-- EXERCISE --
If a line in the entries below includes "only", pick it out and copy it.

-- EXTRACTED DATA --
-- pv_equiv track=rewrite | github.com/aldrineeinsteen/affiliate-junction-vm-labs | web/presto_wrapper.py | _format_presto_query
-- ===== SOURCE A (Python) =====
-- from typing import Dict, List, Optional, Any, Union
--
-- def _format_presto_query(query: str, parameters: List) -> str:
--     """
--     Format a Presto query with parameters
--
--     Since Presto doesn't use ? placeholders like Cassandra, we need to format the query
--     This is a simple implementation - in production, you'd want more robust parameter handling
--
--     Args:
--         query: Query string with placeholders
--         parameters: List of parameter values
--
--     Returns:
--         Formatted query string
--     """
--     formatted_query = query
--
--     # Replace ? placeholders with actual values
--     for param in parameters:
--         if isinstance(param, str):
--             # Escape single quotes in strings and wrap in quotes
--             escaped_param = "'" + param.replace("'", "''") + "'"
--         elif param is None:
--             escaped_param = "NULL"
--         else:
--             escaped_param = str(param)
--
--         # Replace the first occurrence of ?
--         formatted_query = formatted_query.replace('?', escaped_param, 1)
--
--     return formatted_query
-- ===== SOURCE B (Python) =====
-- def _format_presto_query(query, parameters):
--     """Format a Presto query: substitute each ? placeholder, left to right,
--     with the corresponding escaped parameter value in a single pass."""
--     out = []
--     nxt = 0
--     for ch in query:
--         if ch == '?' and nxt < len(parameters):
--             p = parameters[nxt]
--             nxt += 1
--             if isinstance(p, str):
--                 out.append("'" + p.replace("'", "''") + "'")
--             elif p is None:
--                 out.append("NULL")
--             else:
--                 out.append(str(p))
--         else:
--             out.append(ch)
--     return ''.join(out)
-- ===== Notes on version B (the rewrite author's own statement) =====
-- stated objective: faster
-- what changed: Replaces A's one full-string str.replace('?', v, 1) per parameter with a single left-to-right pass over the query that substitutes each placeholder with the matching escaped parameter and never rescans inserted text.
-- intended difference: When a parameter containing '?' is substituted into a remaining placeholder while later parameters are still pending, A feeds that '?' inside the already-quoted value to the next parameter (e.g. '??' with ['a?','b'] gives "'a'b''?"), while B leaves inserted values intact ("'a?''b'"), which is the intended reading of parameter substitution. — e.g. on _format_presto_query("??", ["a?", "b"]): A returns "'a'b''?", B returns "'a?''b'"
import Mathlib
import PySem

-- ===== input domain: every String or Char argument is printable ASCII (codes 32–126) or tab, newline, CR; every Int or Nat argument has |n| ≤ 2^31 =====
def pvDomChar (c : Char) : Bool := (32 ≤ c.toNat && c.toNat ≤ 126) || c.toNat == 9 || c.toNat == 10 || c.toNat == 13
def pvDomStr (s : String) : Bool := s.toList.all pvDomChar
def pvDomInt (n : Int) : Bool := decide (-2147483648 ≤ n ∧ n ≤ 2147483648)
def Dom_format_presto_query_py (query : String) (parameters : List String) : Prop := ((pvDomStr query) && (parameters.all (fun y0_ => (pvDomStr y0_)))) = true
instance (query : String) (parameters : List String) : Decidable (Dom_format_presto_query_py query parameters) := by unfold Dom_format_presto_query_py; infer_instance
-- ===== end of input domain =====

-- B substitutes each '?' placeholder in one left-to-right pass (never rescanning
-- substituted text), instead of A's one full-string .replace('?', v, 1) per parameter.

-- ===== PORT A =====
-- s.replace('?', new, 1) on char lists (first-occurrence replace, ported by hand:
-- copies until the first '?', substitutes `new` there, keeps the rest unchanged).
def pvReplaceFirstQ (s : List Char) (new : List Char) : List Char :=
  match s with
  | [] => []
  | c :: cs => if c = '?' then new ++ cs else c :: pvReplaceFirstQ cs new

-- "'" + param.replace("'", "''") + "'"  (parameters : List String, so only the
-- isinstance(param, str) branch is reachable; exact via PySem.Chars.replace).
def pvEscape (p : String) : List Char :=
  '\'' :: (PySem.Chars.replace p.toList ['\''] ['\'', '\'']) ++ ['\'']

def format_presto_query_py (query : String) (parameters : List String) : String :=
  String.ofList (parameters.foldl (fun s p => pvReplaceFirstQ s (pvEscape p)) query.toList)

-- ===== PORT B =====
-- the for-loop of Source B: walk the query once; `ps` is the suffix of parameters not
-- yet consumed (parameters[nxt:]); a '?' takes the next parameter if any is left.
def pvScanB : List Char → List String → List Char
  | [], _ => []
  | c :: cs, ps =>
    if c = '?' then
      match ps with
      | p :: ps' => pvEscape p ++ pvScanB cs ps'
      | [] => '?' :: pvScanB cs []
    else c :: pvScanB cs ps

def format_presto_query_py_alt (query : String) (parameters : List String) : String :=
  String.ofList (pvScanB query.toList parameters)

-- ===== PRECONDITION & SPEC =====
-- When a parameter that still has a later parameter behind it is substituted into a
-- remaining placeholder and itself contains '?', A feeds that '?' to the next
-- parameter (text from inside an already-inserted, quoted value is treated as a
-- placeholder), while B leaves inserted values intact; B's is the intended reading
-- of parameter substitution.
def D_format_presto_query_py (query : String) (parameters : List String) : Prop :=
  ∃ p ∈ parameters.take (min (parameters.length - 1) (query.toList.count '?')), '?' ∈ p.toList
instance (query : String) (parameters : List String) : Decidable (D_format_presto_query_py query parameters) := by unfold D_format_presto_query_py; infer_instance

def Spec_format_presto_query_py (query : String) (parameters : List String) (out : String) : Prop := ¬ D_format_presto_query_py query parameters → out = format_presto_query_py_alt query parameters
instance (query : String) (parameters : List String) (out : String) : Decidable (Spec_format_presto_query_py query parameters out) := by unfold Spec_format_presto_query_py; infer_instance

def pvDiffWitness_format_presto_query_py : String × List String := ("??", ["a?", "b"])
def pvDiffWitnessOut_format_presto_query_py : String × String := ("'a'b''?", "'a?''b'")

-- ===== CLAIM (what is proved, stated in full; the proofs are below) =====
def Claim_unchanged_format_presto_query_py : Prop := ∀ (query : String) (parameters : List String), Dom_format_presto_query_py query parameters → Spec_format_presto_query_py query parameters (format_presto_query_py query parameters)
def Claim_changed_format_presto_query_py : Prop := Dom_format_presto_query_py (pvDiffWitness_format_presto_query_py.1) (pvDiffWitness_format_presto_query_py.2) ∧ D_format_presto_query_py (pvDiffWitness_format_presto_query_py.1) (pvDiffWitness_format_presto_query_py.2) ∧ format_presto_query_py (pvDiffWitness_format_presto_query_py.1) (pvDiffWitness_format_presto_query_py.2) = pvDiffWitnessOut_format_presto_query_py.1 ∧ format_presto_query_py_alt (pvDiffWitness_format_presto_query_py.1) (pvDiffWitness_format_presto_query_py.2) = pvDiffWitnessOut_format_presto_query_py.2 ∧ pvDiffWitnessOut_format_presto_query_py.1 ≠ pvDiffWitnessOut_format_presto_query_py.2

def Claim_exact_format_presto_query_py : Prop := ∀ (query : String) (parameters : List String), Dom_format_presto_query_py query parameters → D_format_presto_query_py query parameters → format_presto_query_py query parameters ≠ format_presto_query_py_alt query parameters

-- ===== LEMMAS AND PROOFS =====
-- single-quote escaping, characterised per character
def pvEscChar (c : Char) : List Char := if c = '\'' then ['\'', '\''] else [c]

theorem pvReplaceGo_quote (l : List Char) : ∀ (fuel : Nat) (acc : List Char), l.length ≤ fuel →
    PySem.Chars.replace.go ['\''] ['\'', '\''] fuel l acc = acc.reverse ++ l.flatMap pvEscChar := by
  induction l with
  | nil => intro fuel acc _; cases fuel <;> simp [PySem.Chars.replace.go]
  | cons c cs ih =>
    intro fuel acc hle
    cases fuel with
    | zero => simp at hle
    | succ n =>
      rw [PySem.Chars.replace.go]
      by_cases hc : c = '\''
      · subst hc
        have hpre : List.isPrefixOf ['\''] ('\'' :: cs) = true := by simp [List.isPrefixOf]
        rw [if_pos hpre,
          show List.drop (['\''] : List Char).length ('\'' :: cs) = cs from rfl,
          show (['\'', '\''] : List Char).reverse ++ acc = '\'' :: '\'' :: acc from rfl,
          ih n _ (by simpa using Nat.le_of_succ_le_succ hle)]
        simp [pvEscChar]
      · have hpre : List.isPrefixOf ['\''] (c :: cs) = false := by
          simp [List.isPrefixOf]
          exact fun h => hc h.symm
        rw [if_neg (by simp [hpre]), ih n _ (by simpa using Nat.le_of_succ_le_succ hle)]
        simp [pvEscChar, hc]

theorem pvReplace_quote (l : List Char) :
    PySem.Chars.replace l ['\''] ['\'', '\''] = l.flatMap pvEscChar := by
  rw [PySem.Chars.replace]
  simp only [List.isEmpty_cons, Bool.false_eq_true, if_neg, not_false_iff]
  simpa using pvReplaceGo_quote l l.length [] le_rfl

theorem pvEscape_noQ {p : String} (hp : '?' ∉ p.toList) : '?' ∉ pvEscape p := by
  intro hmem
  simp only [pvEscape, pvReplace_quote, List.mem_cons, List.mem_append,
    List.mem_flatMap] at hmem
  rcases hmem with (h | ⟨c, hc, hin⟩) | h
  · exact absurd h (by decide)
  · by_cases hq : c = '\''
    · simp [pvEscChar, hq] at hin
    · simp only [pvEscChar, if_neg hq, List.mem_singleton] at hin
      exact hp (hin ▸ hc)
  · exact absurd h (by decide)

theorem pvSplit_of_mem {s : List Char} (h : '?' ∈ s) :
    ∃ u v, s = u ++ '?' :: v ∧ '?' ∉ u := by
  induction s with
  | nil => simp at h
  | cons c cs ih =>
    by_cases hc : c = '?'
    · exact ⟨[], cs, by simp [hc], by simp⟩
    · have hcs : '?' ∈ cs := by
        rcases List.mem_cons.mp h with h1 | h1
        · exact absurd h1.symm hc
        · exact h1
      obtain ⟨u, v, huv, hu⟩ := ih hcs
      refine ⟨c :: u, v, by simp [huv], ?_⟩
      simp only [List.mem_cons, not_or]
      exact ⟨fun h => hc h.symm, hu⟩

theorem pvReplaceFirstQ_of_not_mem {s : List Char} (h : '?' ∉ s) (x : List Char) :
    pvReplaceFirstQ s x = s := by
  induction s with
  | nil => rfl
  | cons c cs ih =>
    simp only [List.mem_cons, not_or] at h
    simp only [pvReplaceFirstQ]
    rw [if_neg (fun hc => h.1 hc.symm), ih h.2]

theorem pvReplaceFirstQ_append {u : List Char} (hu : '?' ∉ u) (v x : List Char) :
    pvReplaceFirstQ (u ++ '?' :: v) x = u ++ (x ++ v) := by
  induction u with
  | nil => simp [pvReplaceFirstQ]
  | cons c cs ih =>
    simp only [List.mem_cons, not_or] at hu
    simp only [List.cons_append, pvReplaceFirstQ]
    rw [if_neg (fun hc => hu.1 hc.symm), ih hu.2]

theorem pvScanB_nil_params (s : List Char) : pvScanB s [] = s := by
  induction s with
  | nil => rfl
  | cons c cs ih => by_cases hc : c = '?' <;> simp [pvScanB, hc, ih]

-- EXERCISE ANSWER --
-- "'" + param.replace("'", "''") + "'"  (parameters : List String, so only the
  simp only [List.isEmpty_cons, Bool.false_eq_true, if_neg, not_false_iff]
  simp only [pvEscape, pvReplace_quote, List.mem_cons, List.mem_append,
    · simp only [pvEscChar, if_neg hq, List.mem_singleton] at hin
      simp only [List.mem_cons, not_or]
    simp only [List.mem_cons, not_or] at h
    simp only [pvReplaceFirstQ]
    simp only [List.mem_cons, not_or] at hu
    simp only [List.cons_append, pvReplaceFirstQ]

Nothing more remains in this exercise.